Chicken Scratch has shuttered permanently.
Chicken Scratch has shuttered permanently. Kathy Tran
Since our last update, several iconic Dallas restaurants have permanently closed. May has been a rough month, needless to say.

Dakota’s Steakhouse has shuttered for good. Built underground to skirt a clause in the original deed that restricted the sale of alcohol on former church "grounds," the steakhouse, which opened in 1984, exuded elegance and a classic New Orleans charm. CultureMap broke this story originally May 20. 

The locally owned, healthy fast food concept Start has closed both locations "immediately and indefinitely," according to their website. Owner Erin McKool posted a message on Facebook that despite this closure, she has “always believed everyone deserves a fresh start,” an encouraging perspective that a lot of people need right now. 

Chicken Scratch and the adjacent bar and music venue, The Foundry, have shuttered for good. They gave takeout a try, but it just wasn't enough. The list of woes for this group just keeps piling up. 

Hopdoddy Burger Bar in the Southlake Town Square announced on their Facebook page that they’ve “made the tough decision to permanently close our home in Southlake, something we’ve never done before.” Their other locations in Dallas and Fort Worth are still open. 

CultureMap reported that Eastside Social on Greenville Avenue has permanently closed. Laurel Tavern and Wah Wah Room, both owned by the same company and also located along the same street, have also closed. 

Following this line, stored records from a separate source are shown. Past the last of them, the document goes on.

-- pv_equiv track=rewrite | github.com/ritamm-018/Smart-Warehouse-Simulator | src/utils/layout_repair.py | _choose_best_position
-- ===== SOURCE A (Python) =====
-- def _choose_best_position(original_shelf, valid_positions):
--     """Choose the best position from valid positions"""
--     if not valid_positions:
--         return None
--
--     # Calculate distances to original position
--     distances = []
--     for pos in valid_positions:
--         distance = abs(pos[0] - original_shelf[0]) + abs(pos[1] - original_shelf[1])
--         distances.append((distance, pos))
--
--     # Sort by distance and choose the closest
--     distances.sort()
--     return distances[0][1]
-- ===== SOURCE B (Python) =====
-- def _choose_best_position(original_shelf, valid_positions):
--     """Choose the best position from valid positions (single-pass min, no sort)"""
--     if not valid_positions:
--         return None
--
--     def key(p):
--         return (abs(p[0] - original_shelf[0]) + abs(p[1] - original_shelf[1]), p)
--
--     best = valid_positions[0]
--     for p in valid_positions[1:]:
--         if key(p) < key(best):
--             best = p
--     return best
-- ===== Notes on version B (the rewrite author's own statement) =====
-- stated objective: faster
-- what changed: Replaces build-a-(distance,pos)-list-then-sort-and-take-head with a single pass that keeps the current best position under the lexicographic key (manhattan distance, position).
import Mathlib
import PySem

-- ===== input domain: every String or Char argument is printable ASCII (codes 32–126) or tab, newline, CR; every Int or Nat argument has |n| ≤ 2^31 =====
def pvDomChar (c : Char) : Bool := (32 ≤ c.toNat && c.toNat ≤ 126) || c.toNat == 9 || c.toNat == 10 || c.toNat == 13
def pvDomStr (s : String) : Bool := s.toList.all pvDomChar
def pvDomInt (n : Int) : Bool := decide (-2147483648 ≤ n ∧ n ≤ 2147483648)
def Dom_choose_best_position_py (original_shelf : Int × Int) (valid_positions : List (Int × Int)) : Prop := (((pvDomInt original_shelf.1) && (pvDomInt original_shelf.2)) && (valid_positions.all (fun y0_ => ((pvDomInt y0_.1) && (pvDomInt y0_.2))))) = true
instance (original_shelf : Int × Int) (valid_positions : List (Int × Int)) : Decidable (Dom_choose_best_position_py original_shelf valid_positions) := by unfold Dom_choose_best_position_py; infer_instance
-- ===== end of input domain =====

-- ===== PORT A =====
-- B replaces A's build-(distance,pos)-list-then-sort by a single-pass running minimum (O(n) scan instead of a sort).
-- Python sorts tuples lexicographically; the sort key 'toLex (t.1, toLex t.2)' encodes exactly that order on (distance, (x, y)).
def choose_best_position_py (original_shelf : Int × Int) (valid_positions : List (Int × Int)) : Option (Int × Int) :=
  if valid_positions = [] then none
  else
    let distances := valid_positions.foldl
      (fun acc pos => acc ++ [((|pos.1 - original_shelf.1| + |pos.2 - original_shelf.2|), pos)]) []
    let ds := PySem.List.sorted distances (fun t => toLex (t.1, toLex t.2)) false
    match ds with
    | [] => none  -- unreachable: distances is nonempty
    | t :: _ => some t.2

-- ===== PORT B =====
-- the Python key (distance, p), compared lexicographically as Python compares tuples
def pvKeyB (original_shelf : Int × Int) (p : Int × Int) : Lex (Int × Lex (Int × Int)) :=
  toLex ((|p.1 - original_shelf.1| + |p.2 - original_shelf.2|), toLex p)

def choose_best_position_py_alt (original_shelf : Int × Int) (valid_positions : List (Int × Int)) : Option (Int × Int) :=
  match valid_positions with
  | [] => none
  | p :: rest =>
    some (rest.foldl (fun best q =>
      if pvKeyB original_shelf q < pvKeyB original_shelf best then q else best) p)

-- ===== PRECONDITION & SPEC =====
def Spec_choose_best_position_py (original_shelf : Int × Int) (valid_positions : List (Int × Int)) (out : Option (Int × Int)) : Prop := out = choose_best_position_py_alt original_shelf valid_positions
instance (original_shelf : Int × Int) (valid_positions : List (Int × Int)) (out : Option (Int × Int)) : Decidable (Spec_choose_best_position_py original_shelf valid_positions out) := by unfold Spec_choose_best_position_py; infer_instance

-- ===== CLAIM (what is proved, stated in full; the proofs are below) =====
def Claim_equal_choose_best_position_py : Prop := ∀ (original_shelf : Int × Int) (valid_positions : List (Int × Int)), Dom_choose_best_position_py original_shelf valid_positions → Spec_choose_best_position_py original_shelf valid_positions (choose_best_position_py original_shelf valid_positions)

-- ===== LEMMAS AND PROOFS =====

-- the key is injective: it carries the position itself in its second component
theorem pvKeyB_inj (os : Int × Int) {p q : Int × Int}
    (h : pvKeyB os p = pvKeyB os q) : p = q := by
  have h2 := congrArg ofLex h
  simp [pvKeyB, Prod.ext_iff] at h2
  exact Prod.ext h2.2.1 h2.2.2

-- invariant of B's single-pass loop: the result is a member and key-minimal
theorem pvFold_min (os : Int × Int) (rest : List (Int × Int)) (p : Int × Int) :
    (rest.foldl (fun best q => if pvKeyB os q < pvKeyB os best then q else best) p) ∈ p :: rest ∧
    ∀ y ∈ p :: rest,
      pvKeyB os (rest.foldl (fun best q => if pvKeyB os q < pvKeyB os best then q else best) p) ≤ pvKeyB os y := by
  induction rest generalizing p with
  | nil => exact ⟨List.mem_singleton.mpr rfl, by simp⟩
  | cons q t ih =>
    simp only [List.foldl_cons]
    by_cases h : pvKeyB os q < pvKeyB os p
    · have ⟨hm, hmin⟩ := ih q
      rw [if_pos h]
      refine ⟨?_, ?_⟩
      · rcases List.mem_cons.mp hm with h1 | h1
        · rw [h1]; exact List.mem_cons_of_mem _ List.mem_cons_self
        · exact List.mem_cons_of_mem _ (List.mem_cons_of_mem _ h1)
      · intro y hy
        rcases List.mem_cons.mp hy with rfl | hy
        · exact le_trans (hmin q List.mem_cons_self) (le_of_lt h)
        · exact hmin y hy
    · have ⟨hm, hmin⟩ := ih p
      rw [if_neg h]
      refine ⟨?_, ?_⟩
      · rcases List.mem_cons.mp hm with h1 | h1
        · rw [h1]; exact List.mem_cons_self
        · exact List.mem_cons_of_mem _ (List.mem_cons_of_mem _ h1)
      · intro y hy
        rcases List.mem_cons.mp hy with rfl | hy
        · exact hmin y List.mem_cons_self
        · rcases List.mem_cons.mp hy with rfl | hy
          · exact le_trans (hmin p List.mem_cons_self) (not_lt.mp h)
          · exact hmin y (List.mem_cons_of_mem _ hy)

-- ===== VERDICT (by name: the statement is the Claim_ definition above) =====
theorem choose_best_position_py_spec : Claim_equal_choose_best_position_py := by
  intro os vps _
  unfold Spec_choose_best_position_py
  match hv : vps with
  | [] => rfl
  | p :: rest =>
    simp only [choose_best_position_py, choose_best_position_py_alt, if_neg (List.cons_ne_nil p rest)]
    rw [PySem.List.foldl_append_singleton_eq_map, List.nil_append]
    set f : (Int × Int) → Int × (Int × Int) :=
      fun pos => ((|pos.1 - os.1| + |pos.2 - os.2|), pos) with hf
    set key : Int × (Int × Int) → Lex (Int × Lex (Int × Int)) :=
      fun t => toLex (t.1, toLex t.2) with hkey
    have hdne : ((p :: rest).map f) ≠ [] := by simp
    obtain ⟨hmem, hmin⟩ := pvFold_min os rest p
    set b := rest.foldl (fun best q => if pvKeyB os q < pvKeyB os best then q else best) p with hb
    match hs : PySem.List.sorted ((p :: rest).map f) key false with
    | [] => exact absurd ((PySem.List.sorted_eq_nil_iff _ _ _).mp hs) hdne
    | t :: ts =>
      -- t is a member of the mapped list, hence t = f t.2 with t.2 ∈ p :: rest
      have htmem : t ∈ (p :: rest).map f := by
        have := PySem.List.sorted_perm ((p :: rest).map f) key false
        rw [hs] at this
        exact this.mem_iff.mp List.mem_cons_self
      obtain ⟨x, hx, hfx⟩ := List.mem_map.mp htmem
      -- key t ≤ key (f b)
      have h1 : key t ≤ key (f b) :=
        PySem.List.key_head_sorted_le _ key hs (f b) (List.mem_map_of_mem hmem)
      -- key (f b) = pvKeyB os b, key t = pvKeyB os x
      have hkb : ∀ z : Int × Int, key (f z) = pvKeyB os z := fun z => rfl
      have h2 : pvKeyB os b ≤ pvKeyB os x := hmin x hx
      rw [← hfx, hkb, hkb] at h1
      have : x = b := pvKeyB_inj os (le_antisymm h1 h2)
      simp [← hfx, this, hf]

In Fort Worth, despite a prime spot in the busy Sundance Square Plaza, Bird Café has also permanently shuttered. Their website simply reads, “Thank you for seven great years.” 

Alas, Highland Park Cafeteria has closed after 95 years of business. Christened by the New York Times as “America’s Cafeteria,” its home-cooked recipes will be missed by generations of families. And an even bigger bummer was that, according to their website, they couldn’t even properly say goodbye to their faithful employees and customers.   

There have actually been some openings recently, too. 

Mia’s Tex-Mex has reopened it’s new spot at 4334 Lemmon Ave. for curbside, takeout, patio dining and limited indoor seating. This new place is just 171 feet up the road from the original spot. 

Invasions has opened just along the east perimeter of Baylor University Medical Center at 4029 Crutcher St. in Old East Dallas. We’re inclined to tell you about their Cardi B chicken sandwich (rather than keeping secrets), but are waiting to get firsthand experience. Created by Chef Airric Heidelberg, Invasions bills itself a “new fast, gourmet restaurant, meaning we offer healthy, fresh, delicious food for a lesser price and a quicker delivery time.”

Blue Cenote Cantina and Grill has opened at 312 W. Davis St. in the Bishop Arts District.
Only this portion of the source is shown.